The reality is that in the neighborhood I grew up in, people were poor, and no one could go to college without going into debt. I cannot say I was familiar with the situation of those who were of Southwest or South Asian descent, for example Arabs or Indians, as Islamophobia knew no bounds, only Brown skin color. There were not many Protestant white people, if any, that I knew from my part of Queens, although I met many in the army who were escaping from poverty or repaying college loans. Some joined for patriotic reasons as well and future job opportunities as contractors. I knew ten people from my high school graduating class of five hundred kids who were Black, Latino, and East Asian and joined the military to pay for college. There may have been more. We became indentured servants in a way, unable to just get a job out of high school that was barely minimum wage, which was at that time about five or six bucks an hour. In my home we had a lot of people: me and my two brothers, parents and a grandparent all in a two-bedroom apartment. This wasn’t uncommon. We had to take care of our elderly family because the other option of senior homes was too expensive. While my dad has had an excellent job all my life, he was still not able to afford helping me in college. My mother has a part time job and is a full time house mom. Still I had to join the military for the college money. Patriotism and a sense of duty were there, too, but I needed a job. I needed college money. I needed health care, I needed food and water. I had to contract myself to the army — and this was supposedly more than a job, it was a service, a duty to our country. Even though I needed to take care of myself, I bought into this pitch, this lie of glory and American exceptionalism.

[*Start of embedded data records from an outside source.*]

-- pv_equiv track=rewrite | github.com/frozen-dumplings/algorithm-playground | FANMEETING/chacham3.py | solve
-- ===== SOURCE A (Python) =====
-- def convert(S):
--     b = "".join(["1" if c == 'M' else "0" for c in S])
--     return int(b, 2)
--
-- def solve(MEMBERS, FANS):
--     MEMbits = convert(MEMBERS)
--     FANbits = convert(FANS)
--     res = 0
--     for i in range(len(FANS) - len(MEMBERS) + 1):
--         if MEMbits & (FANbits >> i):
--             continue
--         else:
--             res += 1
--     return res
-- ===== SOURCE B (Python) =====
-- def solve(MEMBERS, FANS):
--     total = len(FANS) - len(MEMBERS) + 1
--     if total <= 0:
--         return 0
--     P = [j for j, c in enumerate(reversed(MEMBERS)) if c == 'M']
--     Q = [j for j, c in enumerate(reversed(FANS)) if c == 'M']
--     bad = set()
--     for p in P:
--         for q in Q:
--             d = q - p
--             if 0 <= d < total:
--                 bad.add(d)
--     return total - len(bad)
-- ===== Notes on version B (the rewrite author's own statement) =====
-- stated objective: alternative
-- what changed: Instead of testing every shift with a bignum AND (MEMbits & (FANbits >> i)), B collects the set of colliding shifts as differences q - p over the 'M' positions of the two (reversed) strings and returns total - |bad set|, so work scales with the number of 'M' characters rather than with the number of shifts times the string length; on 'M'-dense inputs it is not faster than A's word-parallel bignum loop.
import Mathlib
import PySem

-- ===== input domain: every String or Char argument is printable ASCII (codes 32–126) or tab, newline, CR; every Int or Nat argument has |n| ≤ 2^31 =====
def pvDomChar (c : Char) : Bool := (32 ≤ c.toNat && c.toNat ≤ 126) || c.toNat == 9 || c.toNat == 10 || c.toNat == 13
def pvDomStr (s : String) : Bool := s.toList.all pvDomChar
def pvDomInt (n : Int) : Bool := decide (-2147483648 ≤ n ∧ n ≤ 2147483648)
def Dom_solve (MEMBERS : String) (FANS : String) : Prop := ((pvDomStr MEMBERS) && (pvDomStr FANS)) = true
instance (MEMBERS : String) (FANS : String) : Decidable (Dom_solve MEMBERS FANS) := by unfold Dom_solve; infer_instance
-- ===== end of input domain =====

-- B replaces A's per-shift bignum AND-test loop by collecting the set of colliding
-- shifts from the 'M' positions of the two strings (objective: alternative algorithm).


-- ===== PORT A =====
-- convert(S) = int("".join('1' if c == 'M' else '0' for c in S), 2).
-- int(b, 2) is hand-ported: here b is a string of '0'/'1' digits only, on which int(b, 2)
-- is exactly the left fold acc*2+digit (exact on this domain: no sign/whitespace/underscore
-- can occur); int('', 2) raises ValueError → none.
def convert (S : String) : Option Nat :=
  let b := S.toList.map (fun c => if c = 'M' then '1' else '0')
  if b.isEmpty then none
  else some (b.foldl (fun a c => 2 * a + (if c = '1' then 1 else 0)) 0)

def solve (MEMBERS : String) (FANS : String) : Int :=
  match convert MEMBERS, convert FANS with
  | some MEMbits, some FANbits =>
    (PySem.List.pyRange 0 (PySem.Str.len FANS - PySem.Str.len MEMBERS + 1) 1).foldl
      (fun res i => if MEMbits &&& (FANbits >>> i.toNat) ≠ 0 then res else res + 1) 0
  | _, _ => 0  -- unreachable under Pre_solve (int('', 2) raises ValueError)

-- ===== PORT B =====
-- [j for j, c in enumerate(reversed(S)) if c == 'M']
def mPositions (cs : List Char) : List Int :=
  (PySem.List.enumerate cs 0).filterMap (fun jc => if jc.2 = 'M' then some jc.1 else none)

def solve_alt (MEMBERS : String) (FANS : String) : Int :=
  let total := PySem.Str.len FANS - PySem.Str.len MEMBERS + 1
  if total ≤ 0 then 0
  else
    let P := mPositions MEMBERS.toList.reverse
    let Q := mPositions FANS.toList.reverse
    let bad := P.foldl (fun s p => Q.foldl (fun s q =>
        if 0 ≤ q - p ∧ q - p < total then PySem.Set.add s (q - p) else s) s)
      (PySem.Set.empty : PySem.Set Int)
    total - PySem.Set.len bad

-- ===== PRECONDITION & SPEC =====
-- Pre_ excludes exactly the inputs on which A raises: int('', 2) (ValueError) is reached
-- as soon as either string is empty.
def Pre_solve (MEMBERS : String) (FANS : String) : Prop :=
  MEMBERS.toList ≠ [] ∧ FANS.toList ≠ []
instance (MEMBERS : String) (FANS : String) : Decidable (Pre_solve MEMBERS FANS) := by unfold Pre_solve; infer_instance
def pvWitness_solve : String × String := ("M", "MFM")

def Spec_solve (MEMBERS : String) (FANS : String) (out : Int) : Prop := out = solve_alt MEMBERS FANS
instance (MEMBERS : String) (FANS : String) (out : Int) : Decidable (Spec_solve MEMBERS FANS out) := by unfold Spec_solve; infer_instance

-- ===== CLAIM (what is proved, stated in full; the proofs are below) =====
def Claim_equal_solve : Prop := ∀ (MEMBERS : String) (FANS : String), Dom_solve MEMBERS FANS → Pre_solve MEMBERS FANS → Spec_solve MEMBERS FANS (solve MEMBERS FANS)
-- ===== LEMMAS AND PROOFS =====

-- the numeric value A's convert computes, folded directly over the characters
def nval (cs : List Char) : Nat := cs.foldl (fun a c => 2 * a + (if c = 'M' then 1 else 0)) 0

theorem convert_eq (S : String) (h : ¬ S.toList = []) : convert S = some (nval S.toList) := by
  unfold convert nval
  have hf : (fun (a : Nat) (c : Char) => 2 * a + (if (if c = 'M' then ('1':Char) else '0') = '1' then 1 else 0))
      = (fun (a : Nat) (c : Char) => 2 * a + (if c = 'M' then 1 else 0)) := by
    funext a c; by_cases hc : c = 'M' <;> simp [hc]
  simp [List.foldl_map, hf, List.isEmpty_iff, h]

theorem testBit_nval (cs : List Char) (j : Nat) :
    (nval cs).testBit j = decide (cs.reverse[j]? = some 'M') := by
  induction cs using List.reverseRecOn generalizing j with
  | nil => simp [nval, Nat.zero_testBit]
  | append_singleton cs c ih =>
    have hstep : nval (cs ++ [c]) = 2 * nval cs + (if c = 'M' then 1 else 0) := by
      simp [nval, List.foldl_append]
    rw [hstep]
    cases j with
    | zero =>
      rw [Nat.testBit_zero]
      by_cases hc : c = 'M' <;> simp [hc, Nat.mul_add_mod]
    | succ j =>
      rw [Nat.testBit_succ]
      have h2 : (2 * nval cs + (if c = 'M' then 1 else 0)) / 2 = nval cs := by
        by_cases hc : c = 'M' <;> simp [hc] <;> omega
      rw [h2, ih]
      simp

theorem land_ne_zero_iff (a b : Nat) :
    a &&& b ≠ 0 ↔ ∃ j, a.testBit j ∧ b.testBit j := by
  constructor
  · intro h
    by_contra hc
    push_neg at hc
    apply h
    apply Nat.eq_of_testBit_eq
    intro i
    rw [Nat.testBit_land, Nat.zero_testBit]
    have := hc i
    cases ha : a.testBit i <;> cases hb : b.testBit i <;> simp_all
  · rintro ⟨j, hja, hjb⟩ h0
    have := congrArg (fun n => Nat.testBit n j) h0
    simp [Nat.testBit_land, hja, hjb] at this

theorem hit_iff (M F : List Char) (i : Nat) :
    nval M &&& (nval F >>> i) ≠ 0 ↔
      ∃ j : Nat, M.reverse[j]? = some 'M' ∧ F.reverse[i + j]? = some 'M' := by
  rw [land_ne_zero_iff]
  simp [Nat.testBit_shiftRight, testBit_nval]

theorem mem_mPositions (cs : List Char) (x : Int) :
    x ∈ mPositions cs ↔ ∃ k : Nat, x = (k : Int) ∧ cs[k]? = some 'M' := by
  unfold mPositions
  rw [List.mem_filterMap]
  constructor
  · rintro ⟨⟨j, c⟩, hmem, hf⟩
    rw [PySem.List.mem_enumerate_iff] at hmem
    obtain ⟨k, hk, hp⟩ := hmem
    simp only [Prod.mk.injEq, zero_add] at hp
    obtain ⟨hj, hc⟩ := hp
    by_cases hM : c = 'M'
    · simp only [hM, if_pos] at hf
      rw [Option.some_inj] at hf
      refine ⟨k, ?_, ?_⟩
      · omega
      · rw [List.getElem?_eq_some_iff]; exact ⟨hk, by rw [← hc, hM]⟩
    · simp [hM] at hf
  · rintro ⟨k, hx, hget⟩
    rw [List.getElem?_eq_some_iff] at hget
    obtain ⟨hk, hM⟩ := hget
    refine ⟨((k : Int), cs[k]), ?_, ?_⟩
    · rw [PySem.List.mem_enumerate_iff]; exact ⟨k, hk, by simp⟩
    · simp [hM, hx]

theorem mem_inner (Q : List Int) (total p x : Int) (s : PySem.Set Int) :
    x ∈ Q.foldl (fun s q => if 0 ≤ q - p ∧ q - p < total then PySem.Set.add s (q - p) else s) s
      ↔ x ∈ s ∨ ∃ q ∈ Q, (0 ≤ q - p ∧ q - p < total) ∧ x = q - p := by
  induction Q generalizing s with
  | nil => simp
  | cons q Q ih =>
    simp only [List.foldl_cons, List.mem_cons]
    rw [ih]
    by_cases hq : 0 ≤ q - p ∧ q - p < total
    · simp only [if_pos hq, PySem.Set.mem_add]
      constructor
      · rintro (⟨h | h⟩ | h)
        · exact Or.inl h
        · exact Or.inr ⟨q, Or.inl rfl, hq, h⟩
        · obtain ⟨q', hq', hc, he⟩ := h; exact Or.inr ⟨q', Or.inr hq', hc, he⟩
      · rintro (h | ⟨q', hq', hc, he⟩)
        · exact Or.inl (Or.inl h)
        · rcases hq' with rfl | hq'
          · exact Or.inl (Or.inr he)
          · exact Or.inr ⟨q', hq', hc, he⟩
    · simp only [if_neg hq]
      constructor
      · rintro (h | ⟨q', hq', hc, he⟩)
        · exact Or.inl h
        · exact Or.inr ⟨q', Or.inr hq', hc, he⟩
      · rintro (h | ⟨q', hq', hc, he⟩)
        · exact Or.inl h
        · rcases hq' with rfl | hq'
          · exact absurd hc hq
          · exact Or.inr ⟨q', hq', hc, he⟩

theorem nodup_inner (Q : List Int) (total p : Int) (s : PySem.Set Int) (hs : s.Nodup) :
    (Q.foldl (fun s q => if 0 ≤ q - p ∧ q - p < total then PySem.Set.add s (q - p) else s) s).Nodup := by
  induction Q generalizing s with
  | nil => exact hs
  | cons q Q ih =>
    simp only [List.foldl_cons]
    apply ih
    by_cases hq : 0 ≤ q - p ∧ q - p < total
    · rw [if_pos hq]; exact PySem.Set.nodup_add s _ hs
    · rw [if_neg hq]; exact hs

theorem mem_outer (P Q : List Int) (total x : Int) (s : PySem.Set Int) :
    x ∈ P.foldl (fun s p => Q.foldl (fun s q => if 0 ≤ q - p ∧ q - p < total then PySem.Set.add s (q - p) else s) s) s
      ↔ x ∈ s ∨ ∃ p ∈ P, ∃ q ∈ Q, (0 ≤ q - p ∧ q - p < total) ∧ x = q - p := by
  induction P generalizing s with
  | nil => simp
  | cons p P ih =>
    simp only [List.foldl_cons, List.mem_cons]
    rw [ih, mem_inner]
    constructor
    · rintro ((h | h) | h)
      · exact Or.inl h
      · obtain ⟨q, hq, hc, he⟩ := h; exact Or.inr ⟨p, Or.inl rfl, q, hq, hc, he⟩
      · obtain ⟨p', hp', rest⟩ := h; exact Or.inr ⟨p', Or.inr hp', rest⟩
    · rintro (h | ⟨p', hp', q, hq, hc, he⟩)
      · exact Or.inl (Or.inl h)
      · rcases hp' with rfl | hp'
        · exact Or.inl (Or.inr ⟨q, hq, hc, he⟩)
        · exact Or.inr ⟨p', hp', q, hq, hc, he⟩

theorem nodup_outer (P Q : List Int) (total : Int) (s : PySem.Set Int) (hs : s.Nodup) :
    (P.foldl (fun s p => Q.foldl (fun s q => if 0 ≤ q - p ∧ q - p < total then PySem.Set.add s (q - p) else s) s) s).Nodup := by
  induction P generalizing s with
  | nil => exact hs
  | cons p P ih =>
    simp only [List.foldl_cons]
    exact ih _ (nodup_inner Q total p s hs)

def condA (M F : List Char) (i : Int) : Bool :=
  decide (nval M &&& (nval F >>> i.toNat) ≠ 0)

theorem foldl_countB (c : Int → Bool) (l : List Int) (r : Int) :
    l.foldl (fun res i => if c i then res else res + 1) r
      = r + (l.countP (fun i => !c i) : Nat) := by
  induction l generalizing r with
  | nil => simp
  | cons x l ih =>
    simp only [List.foldl_cons, List.countP_cons, ih]
    cases hx : c x <;> simp [hx] <;> push_cast <;> ring

theorem main_eq (MEMBERS FANS : String) (hm : ¬ MEMBERS.toList = []) (hf : ¬ FANS.toList = []) :
    solve MEMBERS FANS = solve_alt MEMBERS FANS := by
  have hA : solve MEMBERS FANS =
      (PySem.List.pyRange 0 ((FANS.toList.length : Int) - MEMBERS.toList.length + 1) 1).foldl
        (fun res i => if condA MEMBERS.toList FANS.toList i then res else res + 1) 0 := by
    have hfn : (fun (res : Int) (i : Int) => if nval MEMBERS.toList &&& (nval FANS.toList >>> i.toNat) ≠ 0 then res else res + 1)
        = (fun (res : Int) (i : Int) => if condA MEMBERS.toList FANS.toList i then res else res + 1) := by
      funext res i
      by_cases hc : nval MEMBERS.toList &&& (nval FANS.toList >>> i.toNat) ≠ 0 <;>
        simp [hc, condA]
    unfold solve
    rw [convert_eq MEMBERS hm, convert_eq FANS hf, PySem.Str.len_eq, PySem.Str.len_eq]
    show (PySem.List.pyRange 0 ((FANS.toList.length : Int) - MEMBERS.toList.length + 1) 1).foldl
        (fun res i => if nval MEMBERS.toList &&& (nval FANS.toList >>> i.toNat) ≠ 0 then res else res + 1) 0 = _
    rw [hfn]
  set total : Int := (FANS.toList.length : Int) - MEMBERS.toList.length + 1 with htot
  by_cases hle : total ≤ 0
  · rw [hA, PySem.List.pyRange_one_eq_nil hle]
    simp only [solve_alt, PySem.Str.len_eq, ← htot, if_pos hle]
    simp
  · push_neg at hle
    set R := PySem.List.pyRange 0 total 1 with hR
    set P := mPositions MEMBERS.toList.reverse with hP
    set Q := mPositions FANS.toList.reverse with hQ
    set bad := P.foldl (fun s p => Q.foldl (fun s q =>
        if 0 ≤ q - p ∧ q - p < total then PySem.Set.add s (q - p) else s) s)
      (PySem.Set.empty : PySem.Set Int) with hbad
    have hB : solve_alt MEMBERS FANS = total - (bad.length : Int) := by
      simp only [solve_alt, PySem.Str.len_eq, ← htot, ← hP, ← hQ, ← hbad,
        if_neg (by omega : ¬ total ≤ 0)]
      simp [PySem.Set.len]
    have badMem : ∀ x : Int, x ∈ bad ↔ x ∈ R ∧ condA MEMBERS.toList FANS.toList x = true := by
      intro x
      rw [hbad, mem_outer]
      have hemp : x ∈ (PySem.Set.empty : PySem.Set Int) ↔ False := by
        simp [PySem.Set.empty]
      rw [hemp]
      simp only [false_or]
      constructor
      · rintro ⟨p, hp, q, hq, ⟨h0, h1⟩, rfl⟩
        obtain ⟨k, rfl, hk⟩ := (mem_mPositions _ _).mp hp
        obtain ⟨k', rfl, hk'⟩ := (mem_mPositions _ _).mp hq
        refine ⟨?_, ?_⟩
        · rw [hR, PySem.List.mem_pyRange_one]; omega
        · simp only [condA, decide_eq_true_iff]
          rw [hit_iff]
          refine ⟨k, hk, ?_⟩
          have hkk : ((k':Int) - k).toNat + k = k' := by omega
          rw [hkk]; exact hk'
      · rintro ⟨hxR, hc⟩
        rw [hR, PySem.List.mem_pyRange_one] at hxR
        simp only [condA, decide_eq_true_iff] at hc
        rw [hit_iff] at hc
        obtain ⟨j, hj, hj'⟩ := hc
        refine ⟨(j : Int), (mem_mPositions _ _).mpr ⟨j, rfl, hj⟩,
                ((x.toNat + j : Nat) : Int), (mem_mPositions _ _).mpr ⟨x.toNat + j, rfl, hj'⟩, ?_, ?_⟩
        · push_cast; omega
        · push_cast; omega
    have hnodupR : R.Nodup := PySem.List.nodup_pyRange_one 0 total
    have hnodupbad : bad.Nodup := by
      rw [hbad]; exact nodup_outer P Q total _ (by simp [PySem.Set.empty])
    have hperm : bad.Perm (R.filter (condA MEMBERS.toList FANS.toList)) := by
      rw [List.perm_ext_iff_of_nodup hnodupbad (List.Nodup.filter _ hnodupR)]
      intro a
      rw [badMem a, List.mem_filter]
    have hlen1 : bad.length = R.countP (condA MEMBERS.toList FANS.toList) := by
      rw [hperm.length_eq, List.countP_eq_length_filter]
    have hlen2 : R.length = total.toNat := by
      rw [hR, PySem.List.length_pyRange_one]; congr 1; omega
    have hsplit := List.length_eq_countP_add_countP (condA MEMBERS.toList FANS.toList) (l := R)
    have hfn2 : (fun a => decide (¬ (condA MEMBERS.toList FANS.toList a) = true))
        = (fun a => !condA MEMBERS.toList FANS.toList a) := by
      funext a; cases condA MEMBERS.toList FANS.toList a <;> simp
    rw [hfn2] at hsplit
    rw [hA, ← hR] at *
    rw [hA, foldl_countB (condA MEMBERS.toList FANS.toList) R 0, hB]
    omega

-- ===== VERDICT (by name: the statement is the Claim_ definition above) =====
theorem solve_spec : Claim_equal_solve := by
  intro MEMBERS FANS _ hpre
  unfold Spec_solve
  exact main_eq MEMBERS FANS hpre.1 hpre.2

Patriotism and a sense of duty were there, too, but I needed a job. I needed college money. I needed health care, I needed food and water. I had to contract myself to the army.
I’ve experienced deep feelings of betrayal. We call this moral injury, with symptoms similar to PTSD. In the military there are two contradicting cultures. There is one strain that says, do it yourself, be tough, do what you can before you ask for help. There is another strain that says go seek help. The stigmas that those seeking help used to face have decreased in recent years. We now hear more about people being deployed to Iraq multiple times. We can see here the shame tactics of the army, which says, we can keep going on, even when it’s hard and we’re hurting. That culture carries through every part of being in the military: working fourteen hour days, seven days a week, with only two weeks off; getting married, divorced and raising kids, staying in shape, getting an education and being promoted. There is a whole culture of toughness that measures how much you have suffered. The more you suffered, the greater you were, with more honor, more glory. A true testament of loyalty to the nation.
I’ve experienced deep feelings of betrayal. We call this moral injury, with symptoms similar to PTSD.
When we leave the military, that suffering becomes our way of life in the civilian world. This is like playing the game chicken with your whole life, waiting to see how much suffering you can tolerate before it becomes an emergency. And people thank us for our service, but we have all of this inner suffering. What they are thanking us for is being in pain. We are heroes because of this pain.
These words are difficult for me to say.